Exact analytical calculation for the percolation crossover in deterministic partially self-avoiding walks in one-dimensional random media

TL;DR

This paper analytically studies a deterministic self-avoiding walk in a one-dimensional random medium, revealing a phase transition at a critical memory scale logarithmic in system size, which determines full exploration versus trapping.

Contribution

It provides an exact analytical expression for the exploration probability and identifies a critical memory threshold for phase transition in one-dimensional disordered media.

Findings

Analytical formula for the probability of full exploration, P_N(μ).

Existence of a critical memory μ_1 = ln N / ln 2 for phase transition.
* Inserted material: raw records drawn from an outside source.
-- pv_equiv track=rewrite | github.com/Nogal2222/CoTe | SW 엑스퍼트 아카데미/D3/코딩 토너먼트1.py | draft
-- ===== SOURCE A (Python) =====
-- def draft(draw, gap):
--     next_round = []
--
--     if len(draw) == 1:
--         return gap
--
--     for i in range(0, len(draw), 2):
--         gap += abs(draw[i] - draw[i+1])
--         next_round.append(max(draw[i], draw[i+1]))
--
--     return draft(next_round, gap)
-- ===== SOURCE B (Python) =====
-- def _tourney(draw):
--     # winner and total gap of the bracket over draw, top-down divide & conquer
--     if len(draw) == 1:
--         return draw[0], 0
--     mid = len(draw) // 2
--     a, g1 = _tourney(draw[:mid])
--     b, g2 = _tourney(draw[mid:])
--     return max(a, b), g1 + g2 + abs(a - b)
--
-- def draft(draw, gap):
--     if len(draw) == 1:
--         return gap
--     _w, total = _tourney(draw)
--     return gap + total
-- ===== Notes on version B (the rewrite author's own statement) =====
-- stated objective: alternative
-- what changed: Replaces the bottom-up round-by-round recursion (rebuild the whole next-round list each pass) by a top-down divide-and-conquer over bracket halves that returns (winner, accumulated gap) in one recursion.
import Mathlib
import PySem

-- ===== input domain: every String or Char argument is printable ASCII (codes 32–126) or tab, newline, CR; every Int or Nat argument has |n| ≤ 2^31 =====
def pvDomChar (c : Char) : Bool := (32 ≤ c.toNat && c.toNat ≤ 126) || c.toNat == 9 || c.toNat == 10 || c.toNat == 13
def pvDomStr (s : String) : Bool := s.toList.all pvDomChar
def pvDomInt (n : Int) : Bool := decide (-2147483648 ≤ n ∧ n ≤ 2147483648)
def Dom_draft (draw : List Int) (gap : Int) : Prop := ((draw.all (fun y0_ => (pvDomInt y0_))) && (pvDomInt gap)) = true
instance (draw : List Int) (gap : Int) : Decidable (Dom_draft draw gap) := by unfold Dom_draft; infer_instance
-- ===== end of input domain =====

-- B replaces A's bottom-up round recursion by a top-down divide-and-conquer over bracket
-- halves (objective: alternative decomposition, same cost). Equal on power-of-two lengths,
-- the only inputs where A returns.

-- ===== PORT A =====
-- the 'for i in range(0, len(draw), 2)' loop of A as the obvious index recursion over the same state
def draftLoop (draw : List Int) (i : Nat) (gap : Int) (next_round : List Int) : Int × List Int :=
  if _h : i < draw.length then
    draftLoop draw (i + 2)
      (gap + |PySem.List.pyGetD draw (i : Int) 0 - PySem.List.pyGetD draw ((i : Int) + 1) 0|)
      (next_round ++ [max (PySem.List.pyGetD draw (i : Int) 0) (PySem.List.pyGetD draw ((i : Int) + 1) 0)])
  else (gap, next_round)
termination_by draw.length - i

-- length of the next round, needed by draft's termination proof
theorem draftLoop_snd_len (draw : List Int) (i : Nat) (gap : Int) (acc : List Int) :
    (draftLoop draw i gap acc).2.length = acc.length + (draw.length - i + 1) / 2 := by
  unfold draftLoop
  split
  · next h =>
    rw [draftLoop_snd_len]
    simp; omega
  · simp; omega
termination_by draw.length - i

def draft (draw : List Int) (gap : Int) : Int :=
  if draw.length = 1 then gap
  else if draw.length = 0 then gap   -- totality guard: Python A never returns on [] (infinite recursion)
  else
    let r := draftLoop draw 0 gap []
    draft r.2 r.1
termination_by draw.length
decreasing_by
  have h := draftLoop_snd_len draw 0 gap []
  simp at h; omega

-- ===== PORT B =====
def tourney (draw : List Int) : Int × Int :=
  if draw.length = 1 then (PySem.List.pyGetD draw 0 0, 0)
  else if draw.length = 0 then (0, 0)   -- totality guard: Python B never returns on [] (infinite recursion)
  else
    let mid := draw.length / 2
    let l := tourney (PySem.List.slice draw none (some (mid : Int)))
    let r := tourney (PySem.List.slice draw (some (mid : Int)) none)
    (max l.1 r.1, l.2 + r.2 + |l.1 - r.1|)
termination_by draw.length
decreasing_by
  all_goals
    simp only [PySem.List.slice_to_natCast, PySem.List.slice_from_natCast,
      List.length_take, List.length_drop]
    omega

def draft_alt (draw : List Int) (gap : Int) : Int :=
  if draw.length = 1 then gap
  else gap + (tourney draw).2

-- ===== PRECONDITION & SPEC =====
-- Pre_: A returns (no exception) exactly when the number of players is a power of two;
-- on every other length A raises (IndexError, or RecursionError on []).
def Pre_draft (draw : List Int) (gap : Int) : Prop :=
  ∃ k, k ≤ draw.length ∧ draw.length = 2 ^ k
instance (draw : List Int) (gap : Int) : Decidable (Pre_draft draw gap) := by
  unfold Pre_draft; infer_instance

def pvWitness_draft : List Int × Int := ([5, 1, 7, 2], 3)

def Spec_draft (draw : List Int) (gap : Int) (out : Int) : Prop := out = draft_alt draw gap
instance (draw : List Int) (gap : Int) (out : Int) : Decidable (Spec_draft draw gap out) := by unfold Spec_draft; infer_instance

-- ===== CLAIM (what is proved, stated in full; the proofs are below) =====
def Claim_equal_draft : Prop := ∀ (draw : List Int) (gap : Int), Dom_draft draw gap → Pre_draft draw gap → Spec_draft draw gap (draft draw gap)

-- ===== LEMMAS AND PROOFS =====

-- one round of A, as structural two-step recursion (proof-side characterisation)
def roundMax : List Int → List Int
  | a :: b :: t => max a b :: roundMax t
  | _ => []
def roundGap : List Int → Int
  | a :: b :: t => |a - b| + roundGap t
  | _ => 0

theorem roundMax_length : (l : List Int) → (roundMax l).length = l.length / 2
  | [] => rfl
  | [_] => by simp [roundMax]
  | a :: b :: t => by simp [roundMax, roundMax_length t]; omega

-- the tournament value by rounds: the common spec both ports are reduced to
def G (l : List Int) : Int :=
  if l.length ≤ 1 then 0 else roundGap l + G (roundMax l)
termination_by l.length
decreasing_by simp [roundMax_length]; omega

def W (l : List Int) : Int :=
  if l.length ≤ 1 then PySem.List.pyGetD l 0 0 else W (roundMax l)
termination_by l.length
decreasing_by simp [roundMax_length]; omega

theorem draftLoop_spec (draw : List Int) (i : Nat) (gap : Int) (acc : List Int)
    (he : (draw.length - i) % 2 = 0) :
    draftLoop draw i gap acc = (gap + roundGap (draw.drop i), acc ++ roundMax (draw.drop i)) := by
  rw [draftLoop.eq_def]
  split
  · next h =>
    have h1 : i + 1 < draw.length := by omega
    have hd : draw.drop i = draw[i] :: draw[i + 1] :: draw.drop (i + 2) := by
      rw [List.drop_eq_getElem_cons (by omega), List.drop_eq_getElem_cons (by omega)]
    have g1 : PySem.List.pyGetD draw (i : Int) 0 = draw[i] := PySem.List.pyGetD_ofNat draw i 0 h
    have g2 : PySem.List.pyGetD draw ((i : Int) + 1) 0 = draw[i + 1] := by
      have hc : (i : Int) + 1 = ((i + 1 : Nat) : Int) := by push_cast; ring
      rw [hc]; exact PySem.List.pyGetD_ofNat draw (i + 1) 0 h1
    rw [draftLoop_spec draw (i + 2) _ _ (by omega)]
    rw [hd]
    simp [roundGap, roundMax, g1, g2]
    omega
  · next h =>
    have hnil : draw.drop i = [] := List.drop_eq_nil_of_le (by omega)
    simp [hnil, roundGap, roundMax]
termination_by draw.length - i

theorem draft_eq_G : ∀ (k : Nat) (draw : List Int) (gap : Int), draw.length = 2 ^ k →
    draft draw gap = gap + G draw
  | 0, draw, gap, h => by
    simp only [pow_zero] at h
    rw [draft.eq_def, G.eq_def]
    simp [h]
  | k + 1, draw, gap, h => by
    have hp : draw.length = 2 ^ k * 2 := by rw [h, Nat.pow_succ]
    have h1 : 1 ≤ 2 ^ k := Nat.one_le_two_pow
    rw [draft.eq_def]
    have hne1 : ¬ draw.length = 1 := by omega
    have hne0 : ¬ draw.length = 0 := by omega
    rw [if_neg hne1, if_neg hne0]
    rw [draftLoop_spec draw 0 gap [] (by omega)]
    simp only [List.drop_zero, List.nil_append]
    rw [draft_eq_G k (roundMax draw) _ (by rw [roundMax_length]; omega)]
    have hle : ¬ draw.length ≤ 1 := by omega
    conv_rhs => rw [G.eq_def, if_neg hle]
    ring

theorem roundMax_append : ∀ (L R : List Int), L.length % 2 = 0 →
    roundMax (L ++ R) = roundMax L ++ roundMax R
  | [], _, _ => by simp [roundMax]
  | [_], _, h => by simp at h
  | a :: b :: t, R, h => by
    simp only [List.length_cons] at h
    simp [roundMax, roundMax_append t R (by omega)]

theorem roundGap_append : ∀ (L R : List Int), L.length % 2 = 0 →
    roundGap (L ++ R) = roundGap L + roundGap R
  | [], _, _ => by simp [roundGap]
  | [_], _, h => by simp at h
  | a :: b :: t, R, h => by
    simp only [List.length_cons] at h
    simp [roundGap, roundGap_append t R (by omega)]
    ring

theorem WG_append : ∀ (k : Nat) (L R : List Int), L.length = 2 ^ k → R.length = 2 ^ k →
    W (L ++ R) = max (W L) (W R) ∧ G (L ++ R) = G L + G R + |W L - W R|
  | 0, L, R, hL, hR => by
    simp only [pow_zero, List.length_eq_one_iff] at hL hR
    obtain ⟨a, rfl⟩ := hL; obtain ⟨b, rfl⟩ := hR
    have w1 : ∀ x : Int, W [x] = x := by
      intro x; rw [W.eq_def]; simp [PySem.List.pyGetD_zero_cons]
    have g1 : ∀ x : Int, G [x] = 0 := by
      intro x; rw [G.eq_def]; simp
    have wm : W [a, b] = max a b := by
      rw [W.eq_def]; simp [roundMax, w1]
    have gm : G [a, b] = |a - b| := by
      rw [G.eq_def]; simp [roundMax, roundGap, g1]
    have hab : [a] ++ [b] = [a, b] := by simp
    rw [hab, wm, gm, w1, w1, g1, g1]
    simp
  | k + 1, L, R, hL, hR => by
    have h1 : 1 ≤ 2 ^ k := Nat.one_le_two_pow
    have hLp : L.length = 2 ^ k * 2 := by rw [hL, Nat.pow_succ]
    have hRp : R.length = 2 ^ k * 2 := by rw [hR, Nat.pow_succ]
    have hLe : ¬ L.length ≤ 1 := by omega
    have hRe : ¬ R.length ≤ 1 := by omega
    have hLRe : ¬ (L ++ R).length ≤ 1 := by simp; omega
    have hmL : (roundMax L).length = 2 ^ k := by rw [roundMax_length]; omega
    have hmR : (roundMax R).length = 2 ^ k := by rw [roundMax_length]; omega
    have ih := WG_append k (roundMax L) (roundMax R) hmL hmR
    have hra : roundMax (L ++ R) = roundMax L ++ roundMax R := roundMax_append L R (by omega)
    have hga : roundGap (L ++ R) = roundGap L + roundGap R := roundGap_append L R (by omega)
    have wL : W L = W (roundMax L) := by rw [W.eq_def (l := L)]; simp [hLe]
    have wR : W R = W (roundMax R) := by rw [W.eq_def (l := R)]; simp [hRe]
    constructor
    · rw [W.eq_def (l := L ++ R)]
      simp only [hLRe, if_false]
      rw [hra, ih.1, wL, wR]
    · rw [G.eq_def (l := L ++ R)]
      simp only [hLRe, if_false]
      rw [hra, hga, ih.2, wL, wR]
      rw [G.eq_def (l := L), G.eq_def (l := R)]
      simp only [hLe, hRe, if_false]
      ring

theorem tourney_eq : ∀ (k : Nat) (draw : List Int), draw.length = 2 ^ k →
    tourney draw = (W draw, G draw)
  | 0, draw, h => by
    simp only [pow_zero] at h
    rw [tourney.eq_def, W.eq_def, G.eq_def]
    simp [h]
  | k + 1, draw, h => by
    have h1 : 1 ≤ 2 ^ k := Nat.one_le_two_pow
    have hp : draw.length = 2 ^ k * 2 := by rw [h, Nat.pow_succ]
    have hmid : draw.length / 2 = 2 ^ k := by omega
    have hne1 : ¬ draw.length = 1 := by omega
    have hne0 : ¬ draw.length = 0 := by omega
    rw [tourney.eq_def, if_neg hne1, if_neg hne0]
    simp only [PySem.List.slice_to_natCast, PySem.List.slice_from_natCast]
    have hTl : (draw.take (draw.length / 2)).length = 2 ^ k := by
      simp [hmid]; omega
    have hDl : (draw.drop (draw.length / 2)).length = 2 ^ k := by
      simp [hmid]; omega
    rw [tourney_eq k _ hTl, tourney_eq k _ hDl]
    have hw := WG_append k (draw.take (draw.length / 2)) (draw.drop (draw.length / 2)) hTl hDl
    rw [List.take_append_drop] at hw
    simp [hw.1, hw.2]

-- ===== VERDICT (by name: the statement is the Claim_ definition above) =====
theorem draft_spec : Claim_equal_draft := by
  intro draw gap _ hpre
  obtain ⟨k, _, hk⟩ := hpre
  unfold Spec_draft draft_alt
  rw [draft_eq_G k draw gap hk]
  split
  · next h1 =>
    have : k = 0 := by
      by_contra hne
      have : 2 ≤ 2 ^ k := Nat.one_lt_two_pow hne
      omega
    subst this; simp at hk
    unfold G; simp [hk]
  · rw [tourney_eq k draw hk]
Sharp transition between trapping and full exploration regimes.

Abstract

Consider $N$ points randomly distributed along a line segment of unitary length. A walker explores this disordered medium moving according to a partially self-avoiding deterministic walk. The walker, with memory $\mu$, leaves from the leftmost point and moves, at each discrete time step, to the nearest point which has not been visited in the preceding $\mu$ steps. Using open boundary conditions, we have calculated analytically the probability $P_N(\mu) = (1 - 2^{-\mu})^{N - \mu - 1}$ that all $N$ points are visited, with $N \gg \mu \gg 1$. This approximated expression for $P_N(\mu)$ is reasonable even for small $N$ and $\mu$ values, as validated by Monte Carlo simulations. We show the existence of a critical memory $\mu_1 = \ln N/\ln 2$. For $\mu < \mu_1 - e/(2\ln2)$, the walker gets trapped in cycles and does not fully explore the system. For $\mu > \mu_1 + e/(2\ln2)$ the walker explores the whole system. Since the intermediate region increases as $\ln N$ and its width is constant, a sharp transition is obtained for one-dimensional large systems. This means that the walker needs not to have full memory of its trajectory to explore the whole system. Instead, it suffices to have memory of order $\log_{2} N$.